-- pv_equiv track=rewrite | github.com/jikerbug/yousictube | TRAINING MODEL/prepare_dataset.py | chord_to_int
-- ===== SOURCE A (Python) =====
-- def chord_to_int(chord_name):
--     """
--     ' 목적 : 인공지능 학습을 위해 data 폴더에 있는 코드 정보를 int 값에 맵핑
--     ' 리턴값 : 코드 이름에 따라 맵핑된 int 값 ( 0 ~ 104 ) / ( 공백음인 N 또는 X의 경우 404를 리턴하고 활용은 X )
--     """
--     type1 = ':maj'
--     type2 = ':min'
--     type3 = 'b:maj'
--     type4 = 'b:min'
--     type5 = '#:maj'
--     type6 = '#:min'
--     type7 = ':maj7'
--     type8 = ':min7'
--     type9 = 'b:maj7'
--     type10 = 'b:min7'
--     type11 = '#:maj7'
--     type12 = '#:min7'
--     type13 = ':7'
--     type14 = 'b:7'
--     type15 = '#:7'
--     type_table = [type1, type2, type3, type4, type5, type6, type7, type8, type9, type10, type11, type12, type13, type14, type15]
--
--     root_chord_list = ['A', 'B', 'C', 'D', 'E', 'F', 'G']
--
--     if chord_name == 'N' or chord_name == 'X':
--         return 404
--     for chord_num, root_chord in enumerate(root_chord_list):
--         for type_num, type in enumerate(type_table):
--             if root_chord + type == chord_name:
--                 return chord_num * 15 + type_num
-- ===== SOURCE B (Python) =====
-- def chord_to_int(chord_name):
--     if chord_name == 'N' or chord_name == 'X':
--         return 404
--     type_table = [':maj', ':min', 'b:maj', 'b:min', '#:maj', '#:min',
--                   ':maj7', ':min7', 'b:maj7', 'b:min7', '#:maj7', '#:min7',
--                   ':7', 'b:7', '#:7']
--     root_chord_list = ['A', 'B', 'C', 'D', 'E', 'F', 'G']
--     root = chord_name[:1]
--     suffix = chord_name[1:]
--     if root in root_chord_list and suffix in type_table:
--         return root_chord_list.index(root) * 15 + type_table.index(suffix)
--     return None
-- ===== Notes on version B (the rewrite author's own statement) =====
-- stated objective: simpler
-- what changed: Replaces the nested generate-and-test loop over all 105 root+type concatenations with a direct parse of the string into a one-character root and a suffix, followed by two list membership/index lookups.
import Mathlib
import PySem

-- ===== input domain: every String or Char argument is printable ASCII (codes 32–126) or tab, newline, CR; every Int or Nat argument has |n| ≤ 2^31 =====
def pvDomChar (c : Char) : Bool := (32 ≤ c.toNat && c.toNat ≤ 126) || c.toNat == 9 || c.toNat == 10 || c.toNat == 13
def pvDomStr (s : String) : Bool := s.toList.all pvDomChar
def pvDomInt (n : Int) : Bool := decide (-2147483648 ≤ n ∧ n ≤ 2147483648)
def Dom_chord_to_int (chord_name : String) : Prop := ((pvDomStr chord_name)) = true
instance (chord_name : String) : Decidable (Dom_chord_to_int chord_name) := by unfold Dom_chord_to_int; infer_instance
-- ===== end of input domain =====

-- B replaces A's generate-and-test over all 105 root+type concatenations by a direct
-- parse of the string into root = chord_name[:1] / suffix = chord_name[1:] and two list
-- lookups (objective: simpler).

-- the two literal tables both Pythons share (as List Char, the proof side of PySem strings)
def pvTypeTable : List (List Char) :=
  [":maj".toList, ":min".toList, "b:maj".toList, "b:min".toList, "#:maj".toList, "#:min".toList,
   ":maj7".toList, ":min7".toList, "b:maj7".toList, "b:min7".toList, "#:maj7".toList, "#:min7".toList,
   ":7".toList, "b:7".toList, "#:7".toList]

def pvRootList : List (List Char) :=
  ["A".toList, "B".toList, "C".toList, "D".toList, "E".toList, "F".toList, "G".toList]

-- ===== PORT A =====
-- inner 'for type_num, type in enumerate(type_table)' loop with early return
def pvInnerA (s root : List Char) (chordNum : Nat) : List (List Char) → Nat → Option Int
  | [], _ => none
  | t :: ts, typeNum =>
      if root ++ t = s then some ((chordNum : Int) * 15 + (typeNum : Int))
      else pvInnerA s root chordNum ts (typeNum + 1)

-- outer 'for chord_num, root_chord in enumerate(root_chord_list)' loop
def pvOuterA (s : List Char) : List (List Char) → Nat → Option Int
  | [], _ => none
  | r :: rs, chordNum =>
      match pvInnerA s r chordNum pvTypeTable 0 with
      | some v => some v
      | none => pvOuterA s rs (chordNum + 1)

def chord_to_int (chord_name : String) : Option Int :=
  if chord_name.toList = "N".toList ∨ chord_name.toList = "X".toList then some 404
  else pvOuterA chord_name.toList pvRootList 0

-- ===== PORT B =====
def chord_to_int_alt (chord_name : String) : Option Int :=
  if chord_name.toList = "N".toList ∨ chord_name.toList = "X".toList then some 404
  else
    let root := PySem.List.slice chord_name.toList none (some 1)    -- chord_name[:1]
    let suffix := PySem.List.slice chord_name.toList (some 1) none  -- chord_name[1:]
    if root ∈ pvRootList ∧ suffix ∈ pvTypeTable then
      match PySem.List.index? pvRootList root, PySem.List.index? pvTypeTable suffix with
      | some i, some j => some ((i : Int) * 15 + (j : Int))
      | _, _ => none
    else none

-- ===== PRECONDITION & SPEC =====
def Spec_chord_to_int (chord_name : String) (out : Option Int) : Prop := out = chord_to_int_alt chord_name
instance (chord_name : String) (out : Option Int) : Decidable (Spec_chord_to_int chord_name out) := by unfold Spec_chord_to_int; infer_instance

-- ===== CLAIM (what is proved, stated in full; the proofs are below) =====
def Claim_equal_chord_to_int : Prop := ∀ (chord_name : String), Dom_chord_to_int chord_name → Spec_chord_to_int chord_name (chord_to_int chord_name)

-- ===== LEMMAS AND PROOFS =====

-- A's inner loop finds nothing when the root is not a prefix of the chord name
theorem pvInnerA_not_prefix (s root : List Char) (h : ¬ root <+: s) :
    ∀ (ts : List (List Char)) (k n : Nat), pvInnerA s root n ts k = none := by
  intro ts
  induction ts with
  | nil => intro k n; rfl
  | cons t ts ih =>
      intro k n
      simp only [pvInnerA]
      rw [if_neg (fun he => h (by rw [← he]; exact List.prefix_append root t))]
      exact ih (k + 1) n

-- on s = c :: cs, A's inner loop for the root [c] is an index? lookup of the suffix cs
theorem pvInnerA_cons (c : Char) (cs : List Char) (n : Nat) :
    ∀ (ts : List (List Char)) (k : Nat),
      pvInnerA (c :: cs) [c] n ts k =
        (PySem.List.index? ts cs).map (fun j => (n : Int) * 15 + ((k + j : Nat) : Int)) := by
  intro ts
  induction ts with
  | nil => intro k; rfl
  | cons t ts ih =>
      intro k
      by_cases ht : t = cs
      · subst ht
        rw [PySem.List.index?_cons_self]
        simp [pvInnerA]
      · rw [PySem.List.index?_cons_of_ne ts ht]
        simp only [pvInnerA, List.singleton_append, List.cons.injEq]
        rw [if_neg (by tauto)]
        rw [ih (k + 1)]
        cases hix : PySem.List.index? ts cs with
        | none => rfl
        | some j => simp [Nat.add_assoc, Nat.add_comm j 1]

-- A's outer loop over any list of one-character roots is a double index? lookup
theorem pvOuterA_go (c : Char) (cs : List Char) :
    ∀ (rs : List (List Char)) (n : Nat), (∀ r ∈ rs, r.length = 1) →
      pvOuterA (c :: cs) rs n =
        (match PySem.List.index? rs [c], PySem.List.index? pvTypeTable cs with
         | some i, some j => some (((n + i : Nat) : Int) * 15 + (j : Int))
         | _, _ => none) := by
  intro rs
  induction rs with
  | nil => intro n _; rfl
  | cons r rs ih =>
      intro n hlen
      obtain ⟨d, rfl⟩ : ∃ d, r = [d] := by
        cases r with
        | nil => exact absurd (hlen _ (List.mem_cons_self)) (by simp)
        | cons d r' =>
            cases r' with
            | nil => exact ⟨d, rfl⟩
            | cons _ _ => exact absurd (hlen _ (List.mem_cons_self)) (by simp)
      have hrs : ∀ r ∈ rs, r.length = 1 := fun r hr => hlen r (List.mem_cons_of_mem _ hr)
      by_cases hd : d = c
      · subst hd
        simp only [pvOuterA]
        rw [pvInnerA_cons, PySem.List.index?_cons_self]
        cases hj : PySem.List.index? pvTypeTable cs with
        | none =>
            simp only [Option.map_none]
            rw [ih (n + 1) hrs, hj]
            cases PySem.List.index? rs [d] <;> rfl
        | some j => simp
      · simp only [pvOuterA]
        rw [pvInnerA_not_prefix _ _ (by
          intro hp
          rcases List.cons_prefix_cons.mp hp with ⟨he, _⟩
          exact hd he)]
        rw [ih (n + 1) hrs]
        rw [PySem.List.index?_cons_of_ne rs (by simpa using hd)]
        cases hi : PySem.List.index? rs [c] with
        | none => rfl
        | some i =>
            cases PySem.List.index? pvTypeTable cs with
            | none => rfl
            | some j =>
                simp only [Option.map_some]
                norm_num [Nat.add_assoc, Nat.add_comm 1 i]

theorem pv_main (l : List Char) : pvOuterA l pvRootList 0 =
    (let root := PySem.List.slice l none (some 1)
     let suffix := PySem.List.slice l (some 1) none
     if root ∈ pvRootList ∧ suffix ∈ pvTypeTable then
       match PySem.List.index? pvRootList root, PySem.List.index? pvTypeTable suffix with
       | some i, some j => some ((i : Int) * 15 + (j : Int))
       | _, _ => none
     else none) := by
  cases l with
  | nil => decide
  | cons c cs =>
      have hroot : PySem.List.slice (c :: cs) none (some 1) = [c] := by
        rw [PySem.List.slice_to (c :: cs) (b := 1) (by norm_num)]
        rfl
      have hsuf : PySem.List.slice (c :: cs) (some 1) none = cs :=
        PySem.List.slice_from_one (c :: cs)
      rw [pvOuterA_go c cs pvRootList 0 (by decide)]
      simp only [hroot, hsuf]
      cases h1 : PySem.List.index? pvRootList [c] with
      | none =>
          have hmem : [c] ∉ pvRootList := (PySem.List.index?_eq_none_iff _ _).mp h1
          simp [hmem]
      | some i =>
          have hmem : [c] ∈ pvRootList := by
            rw [← PySem.List.index?_isSome_iff pvRootList [c]]
            rw [h1]; rfl
          cases h2 : PySem.List.index? pvTypeTable cs with
          | none =>
              have hmem2 : cs ∉ pvTypeTable := (PySem.List.index?_eq_none_iff _ _).mp h2
              simp [hmem2]
          | some j =>
              have hmem2 : cs ∈ pvTypeTable := by
                rw [← PySem.List.index?_isSome_iff pvTypeTable cs]
                rw [h2]; rfl
              simp [hmem, hmem2]

-- ===== VERDICT (by name: the statement is the Claim_ definition above) =====
theorem chord_to_int_spec : Claim_equal_chord_to_int := by
  intro s _
  unfold Spec_chord_to_int chord_to_int chord_to_int_alt
  split_ifs with h
  · rfl
  · exact pv_main s.toList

* **Exercise details**: Scan the listing above for the word "typeNum" and show each line where it is found.

* **Answer to the exercise**:
  | t :: ts, typeNum =>
      if root ++ t = s then some ((chordNum : Int) * 15 + (typeNum : Int))
      else pvInnerA s root chordNum ts (typeNum + 1)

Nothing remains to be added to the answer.